Every line in the data below that includes "hatt" belongs in the answer, copied as it stands.

================================

-- pv_equiv track=rewrite | github.com/minahilahmadsiddiqui/Chatbot | chatbot/services/rag_service.py | _strong_focus_terms
-- ===== SOURCE A (Python) =====
-- _GENERIC_QUERY_TERMS = {
--     "explain",
--     "describe",
--     "tell",
--     "summarize",
--     "summarise",
--     "show",
--     "give",
--     "provide",
--     "please",
--     "kindly",
--     "something",
--     "anything",
--     "everything",
--     "just",
--     "also",
--     "really",
--     "very",
-- }
--
-- _WEAK_FOCUS_TERMS = frozenset(
--     {
--         "allowed",
--         "allow",
--         "allows",
--         "use",
--         "using",
--         "used",
--         "personal",
--         "phone",
--         "phones",
--         "cell",
--         "limited",
--         "please",
--         "make",
--         "sure",
--         "however",
--         "also",
--         "same",
--         "other",
--         "any",
--         "some",
--         "such",
--         "salary",
--         "salaries",
--         "people",
--         "efficiency",
--         "efficient",
--         "proportional",
--         "company",
--         "companies",
--         "work",
--         "working",
--         "workplace",
--     }
-- )
--
-- def _strong_focus_terms(terms: set[str]) -> set[str]:
--     """
--     Subset of query terms that are specific enough to anchor strict extraction.
--     Weak terms alone match unrelated policy lines (e.g. "allowed", "many").
--     """
--     if not terms:
--         return set()
--     weak = _WEAK_FOCUS_TERMS | _GENERIC_QUERY_TERMS
--     strong = {t for t in terms if t not in weak and len(t) >= 3}
--     if not strong:
--         strong = {t for t in terms if t not in weak and len(t) >= 2}
--     if not strong:
--         strong = set(terms)
--     return strong
-- ===== SOURCE B (Python) =====
-- _GENERIC_QUERY_TERMS = {
--     "explain", "describe", "tell", "summarize", "summarise", "show", "give",
--     "provide", "please", "kindly", "something", "anything", "everything",
--     "just", "also", "really", "very",
-- }
--
-- _WEAK_FOCUS_TERMS = frozenset(
--     {
--         "allowed", "allow", "allows", "use", "using", "used", "personal",
--         "phone", "phones", "cell", "limited", "please", "make", "sure",
--         "however", "also", "same", "other", "any", "some", "such", "salary",
--         "salaries", "people", "efficiency", "efficient", "proportional",
--         "company", "companies", "work", "working", "workplace",
--     }
-- )
--
-- _WEAK = _WEAK_FOCUS_TERMS | _GENERIC_QUERY_TERMS
--
--
-- def _rank(t):
--     # Anchoring strength of a single term: 3 strong, 2 borderline, 1 weak.
--     if t in _WEAK or len(t) < 2:
--         return 1
--     return 3 if len(t) >= 3 else 2
--
--
-- def _strong_focus_terms(terms: set[str]) -> set[str]:
--     # Score every term and keep the top-rank class (argmax formulation:
--     # no staged filters or emptiness fallbacks).
--     if not terms:
--         return set()
--     best = max(map(_rank, terms))
--     return {t for t in terms if _rank(t) == best}
-- ===== Notes on version B (the rewrite author's own statement) =====
-- stated objective: alternative
-- what changed: Replaces A's staged filter-with-fallback chain (len>=3 filter, then len>=2 filter if empty, then all terms) by an argmax-class formulation: every term gets a rank (3 strong, 2 borderline, 1 weak), the maximum rank is computed once, and the terms of the top rank class are returned.
import Mathlib
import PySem

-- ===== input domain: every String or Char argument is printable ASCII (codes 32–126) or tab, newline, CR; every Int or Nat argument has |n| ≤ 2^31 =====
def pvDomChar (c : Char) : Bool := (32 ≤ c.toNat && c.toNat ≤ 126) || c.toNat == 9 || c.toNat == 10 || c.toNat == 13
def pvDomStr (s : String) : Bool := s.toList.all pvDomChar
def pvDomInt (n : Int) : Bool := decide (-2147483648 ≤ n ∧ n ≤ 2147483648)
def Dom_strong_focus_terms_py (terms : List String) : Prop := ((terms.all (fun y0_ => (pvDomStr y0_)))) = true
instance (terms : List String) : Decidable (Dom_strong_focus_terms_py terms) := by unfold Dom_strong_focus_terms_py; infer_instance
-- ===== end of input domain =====

-- B replaces A's staged filter-with-fallback chain by an argmax-class formulation:
-- rank every term (3/2/1), then keep the top-rank class (objective: alternative).

-- ===== PORT A =====
def pvGenericQueryTerms : PySem.Set String :=
  PySem.Set.ofList ["explain", "describe", "tell", "summarize", "summarise", "show", "give",
    "provide", "please", "kindly", "something", "anything", "everything",
    "just", "also", "really", "very"]

def pvWeakFocusTerms : PySem.Set String :=
  PySem.Set.ofList ["allowed", "allow", "allows", "use", "using", "used", "personal",
    "phone", "phones", "cell", "limited", "please", "make", "sure",
    "however", "also", "same", "other", "any", "some", "such", "salary",
    "salaries", "people", "efficiency", "efficient", "proportional",
    "company", "companies", "work", "working", "workplace"]

-- weak = _WEAK_FOCUS_TERMS | _GENERIC_QUERY_TERMS
def pvWeak : PySem.Set String := PySem.Set.union pvWeakFocusTerms pvGenericQueryTerms

-- {t for t in terms if t not in weak and len(t) >= 3}
def pvStrong3 (terms : List String) : PySem.Set String :=
  PySem.Set.ofList (terms.filter (fun t => !(PySem.Set.contains pvWeak t) && decide (3 ≤ PySem.Str.len t)))

-- {t for t in terms if t not in weak and len(t) >= 2}
def pvStrong2 (terms : List String) : PySem.Set String :=
  PySem.Set.ofList (terms.filter (fun t => !(PySem.Set.contains pvWeak t) && decide (2 ≤ PySem.Str.len t)))

-- A's sequential reassignments of `strong`, written as the equivalent nested selection.
def strong_focus_terms_py (terms : List String) : List String :=
  if terms = [] then []
  else if pvStrong3 terms = [] then
    (if pvStrong2 terms = [] then PySem.Set.ofList terms else pvStrong2 terms)
  else pvStrong3 terms

-- ===== PORT B =====
-- _rank(t): 1 if weak or len < 2, else 3 if len >= 3, else 2.
def pvRank (t : String) : Int :=
  if PySem.Set.contains pvWeak t = true ∨ PySem.Str.len t < 2 then 1
  else if 3 ≤ PySem.Str.len t then 3 else 2

-- best = max(map(_rank, terms))  (terms non-empty)
def pvBest (l : List String) (m : Int) : Int := l.foldl (fun a x => max a (pvRank x)) m

def strong_focus_terms_py_alt (terms : List String) : List String :=
  match terms with
  | [] => []
  | t :: ts =>
    let best := pvBest ts (pvRank t)
    PySem.Set.ofList ((t :: ts).filter (fun x => decide (pvRank x = best)))

-- ===== PRECONDITION & SPEC =====
def Spec_strong_focus_terms_py (terms : List String) (out : List String) : Prop := out = strong_focus_terms_py_alt terms
instance (terms : List String) (out : List String) : Decidable (Spec_strong_focus_terms_py terms out) := by unfold Spec_strong_focus_terms_py; infer_instance

-- ===== CLAIM (what is proved, stated in full; the proofs are below) =====
def Claim_equal_strong_focus_terms_py : Prop := ∀ (terms : List String), Dom_strong_focus_terms_py terms → Spec_strong_focus_terms_py terms (strong_focus_terms_py terms)

-- ===== LEMMAS AND PROOFS =====

theorem pv_rank_cases (x : String) : pvRank x = 1 ∨ pvRank x = 2 ∨ pvRank x = 3 := by
  unfold pvRank; split_ifs <;> simp

theorem pv_rank3_iff (x : String) :
    pvRank x = 3 ↔ (PySem.Set.contains pvWeak x = false ∧ 3 ≤ PySem.Str.len x) := by
  unfold pvRank
  split_ifs with h1 h2
  · constructor
    · intro h; omega
    · rintro ⟨hw, hl⟩
      rcases h1 with h1 | h1
      · rw [hw] at h1; cases h1
      · omega
  · push Not at h1
    exact ⟨fun _ => ⟨Bool.not_eq_true _ ▸ (by simpa using h1.1), h2⟩, fun _ => rfl⟩
  · constructor
    · intro h; omega
    · rintro ⟨_, hl⟩; exact absurd hl h2

theorem pv_rank2_iff (x : String) :
    pvRank x = 2 ↔ (PySem.Set.contains pvWeak x = false ∧ PySem.Str.len x = 2) := by
  unfold pvRank
  split_ifs with h1 h2
  · constructor
    · intro h; omega
    · rintro ⟨hw, hl⟩
      rcases h1 with h1 | h1
      · rw [hw] at h1; cases h1
      · omega
  · constructor
    · intro h; omega
    · rintro ⟨_, hl⟩; omega
  · push Not at h1
    refine ⟨fun _ => ⟨by simpa using h1.1, ?_⟩, fun _ => rfl⟩
    have := h1.2
    omega

theorem pvBest_nil (m : Int) : pvBest [] m = m := by
  simp [pvBest]

theorem pvBest_cons (x : String) (xs : List String) (m : Int) :
    pvBest (x :: xs) m = pvBest xs (max m (pvRank x)) := by
  simp [pvBest, List.foldl_cons]

theorem pv_best_ge (l : List String) : ∀ (m : Int), m ≤ pvBest l m := by
  induction l with
  | nil => intro m; rw [pvBest_nil]
  | cons x xs ih =>
    intro m
    rw [pvBest_cons]
    exact le_trans (le_max_left m (pvRank x)) (ih (max m (pvRank x)))

theorem pv_best_ge_mem (l : List String) (x : String) :
    ∀ (m : Int), x ∈ l → pvRank x ≤ pvBest l m := by
  induction l with
  | nil => intro m hx; cases hx
  | cons y ys ih =>
    intro m hx
    rcases List.mem_cons.mp hx with h | h
    · subst h
      rw [pvBest_cons]
      exact le_trans (le_max_right m (pvRank x)) (pv_best_ge ys _)
    · rw [pvBest_cons]
      exact ih _ h

theorem pv_best_attained (l : List String) :
    ∀ (m : Int), pvBest l m = m ∨ ∃ x ∈ l, pvRank x = pvBest l m := by
  induction l with
  | nil => intro m; left; rw [pvBest_nil]
  | cons y ys ih =>
    intro m
    rw [pvBest_cons]
    rcases ih (max m (pvRank y)) with h | ⟨x, hx, hr⟩
    · rcases max_cases m (pvRank y) with ⟨he, _⟩ | ⟨he, _⟩
      · left; rw [h, he]
      · right
        exact ⟨y, List.mem_cons_self, by rw [h, he]⟩
    · right; exact ⟨x, List.mem_cons_of_mem _ hx, hr⟩

-- filter by "non-weak and len ≥ 3" is filter by "rank = 3"
theorem pv_filter3_eq (terms : List String) :
    terms.filter (fun t => !(PySem.Set.contains pvWeak t) && decide (3 ≤ PySem.Str.len t))
    = terms.filter (fun t => decide (pvRank t = 3)) := by
  apply List.filter_congr
  intro x _
  rw [Bool.eq_iff_iff]
  simp only [Bool.and_eq_true, Bool.not_eq_true', decide_eq_true_eq]
  rw [pv_rank3_iff]

-- with no rank-3 term, A's len ≥ 2 filter is the rank = 2 filter
theorem pv_filter2_eq (terms : List String)
    (h : ∀ x ∈ terms, pvRank x ≠ 3) :
    terms.filter (fun t => !(PySem.Set.contains pvWeak t) && decide (2 ≤ PySem.Str.len t))
    = terms.filter (fun t => decide (pvRank t = 2)) := by
  apply List.filter_congr
  intro x hx
  rw [Bool.eq_iff_iff]
  simp only [Bool.and_eq_true, Bool.not_eq_true', decide_eq_true_eq]
  rw [pv_rank2_iff]
  constructor
  · rintro ⟨hw, hl⟩
    refine ⟨hw, ?_⟩
    have h3 : ¬ (3 ≤ PySem.Str.len x) :=
      fun hc => h x hx ((pv_rank3_iff x).mpr ⟨hw, hc⟩)
    omega
  · rintro ⟨hw, hl⟩; exact ⟨hw, by omega⟩

theorem pv_ofList_ne_nil (l : List String) (h : l ≠ []) : PySem.Set.ofList l ≠ [] := by
  obtain ⟨x, hx⟩ := List.exists_mem_of_ne_nil _ h
  exact List.ne_nil_of_mem ((PySem.Set.mem_ofList _ _).mpr hx)

-- ===== VERDICT (by name: the statement is the Claim_ definition above) =====
theorem strong_focus_terms_py_spec : Claim_equal_strong_focus_terms_py := by
  intro terms _
  unfold Spec_strong_focus_terms_py strong_focus_terms_py strong_focus_terms_py_alt
  match terms with
  | [] => simp
  | t :: ts =>
    simp only [reduceCtorEq, if_false]
    set best := pvBest ts (pvRank t) with hbest
    have hmem_le : ∀ x ∈ t :: ts, pvRank x ≤ best := by
      intro x hx
      rcases List.mem_cons.mp hx with h | h
      · subst h; exact pv_best_ge _ _
      · exact pv_best_ge_mem _ _ _ h
    have hatt : ∃ x ∈ t :: ts, pvRank x = best := by
      rcases pv_best_attained ts (pvRank t) with h | ⟨x, hx, hr⟩
      · exact ⟨t, List.mem_cons_self, h.symm⟩
      · exact ⟨x, List.mem_cons_of_mem _ hx, hr⟩
    by_cases h3 : pvStrong3 (t :: ts) = []
    · rw [if_pos h3]
      have hf3 : (t :: ts).filter (fun x => !(PySem.Set.contains pvWeak x) && decide (3 ≤ PySem.Str.len x)) = [] := by
        by_contra hc
        exact pv_ofList_ne_nil _ hc h3
      have hno3 : ∀ x ∈ t :: ts, pvRank x ≠ 3 := by
        intro x hx hc
        have hm : x ∈ (t :: ts).filter (fun x => !(PySem.Set.contains pvWeak x) && decide (3 ≤ PySem.Str.len x)) := by
          rw [pv_filter3_eq]
          exact List.mem_filter.mpr ⟨hx, by simp [hc]⟩
        rw [hf3] at hm
        cases hm
      by_cases h2 : pvStrong2 (t :: ts) = []
      · rw [if_pos h2]
        have hf2 : (t :: ts).filter (fun x => !(PySem.Set.contains pvWeak x) && decide (2 ≤ PySem.Str.len x)) = [] := by
          by_contra hc
          exact pv_ofList_ne_nil _ hc h2
        have hno2 : ∀ x ∈ t :: ts, pvRank x ≠ 2 := by
          intro x hx hc
          have hm : x ∈ (t :: ts).filter (fun x => !(PySem.Set.contains pvWeak x) && decide (2 ≤ PySem.Str.len x)) := by
            rw [pv_filter2_eq _ hno3]
            exact List.mem_filter.mpr ⟨hx, by simp [hc]⟩
          rw [hf2] at hm
          cases hm
        have hall1 : ∀ x ∈ t :: ts, pvRank x = 1 := by
          intro x hx
          rcases pv_rank_cases x with h | h | h
          · exact h
          · exact absurd h (hno2 x hx)
          · exact absurd h (hno3 x hx)
        have hb1 : best = 1 := by
          obtain ⟨x, hx, hr⟩ := hatt
          rw [← hr, hall1 x hx]
        have hself : (t :: ts).filter (fun x => decide (pvRank x = best)) = t :: ts := by
          apply List.filter_eq_self.mpr
          intro x hx
          simp [hall1 x hx, hb1]
        rw [hself]
      · rw [if_neg h2]
        have h2' : (t :: ts).filter (fun x => !(PySem.Set.contains pvWeak x) && decide (2 ≤ PySem.Str.len x)) ≠ [] := by
          intro hc
          apply h2
          unfold pvStrong2
          rw [hc]
          rfl
        have hex2 : ∃ x ∈ t :: ts, pvRank x = 2 := by
          obtain ⟨x, hx⟩ := List.exists_mem_of_ne_nil _ h2'
          rw [pv_filter2_eq _ hno3] at hx
          have hx' := List.mem_filter.mp hx
          exact ⟨x, hx'.1, by simpa using hx'.2⟩
        have hb2 : best = 2 := by
          obtain ⟨x, hx, hr⟩ := hex2
          obtain ⟨y, hy, hry⟩ := hatt
          have hle := hmem_le x hx
          rcases pv_rank_cases y with h | h | h
          · omega
          · omega
          · exact absurd h (hno3 y hy)
        unfold pvStrong2
        rw [hb2, ← pv_filter2_eq _ hno3]
    · rw [if_neg h3]
      have h3' : (t :: ts).filter (fun x => !(PySem.Set.contains pvWeak x) && decide (3 ≤ PySem.Str.len x)) ≠ [] := by
        intro hc
        apply h3
        unfold pvStrong3
        rw [hc]
        rfl
      have hex3 : ∃ x ∈ t :: ts, pvRank x = 3 := by
        obtain ⟨x, hx⟩ := List.exists_mem_of_ne_nil _ h3'
        rw [pv_filter3_eq] at hx
        have hx' := List.mem_filter.mp hx
        exact ⟨x, hx'.1, by simpa using hx'.2⟩
      have hb3 : best = 3 := by
        obtain ⟨x, hx, hr⟩ := hex3
        obtain ⟨y, hy, hry⟩ := hatt
        have hle := hmem_le x hx
        rcases pv_rank_cases y with h | h | h <;> omega
      unfold pvStrong3
      rw [hb3, ← pv_filter3_eq]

================================

**PROBLEM SOLUTION**
    have hatt : ∃ x ∈ t :: ts, pvRank x = best := by
          obtain ⟨x, hx, hr⟩ := hatt
          obtain ⟨y, hy, hry⟩ := hatt
        obtain ⟨y, hy, hry⟩ := hatt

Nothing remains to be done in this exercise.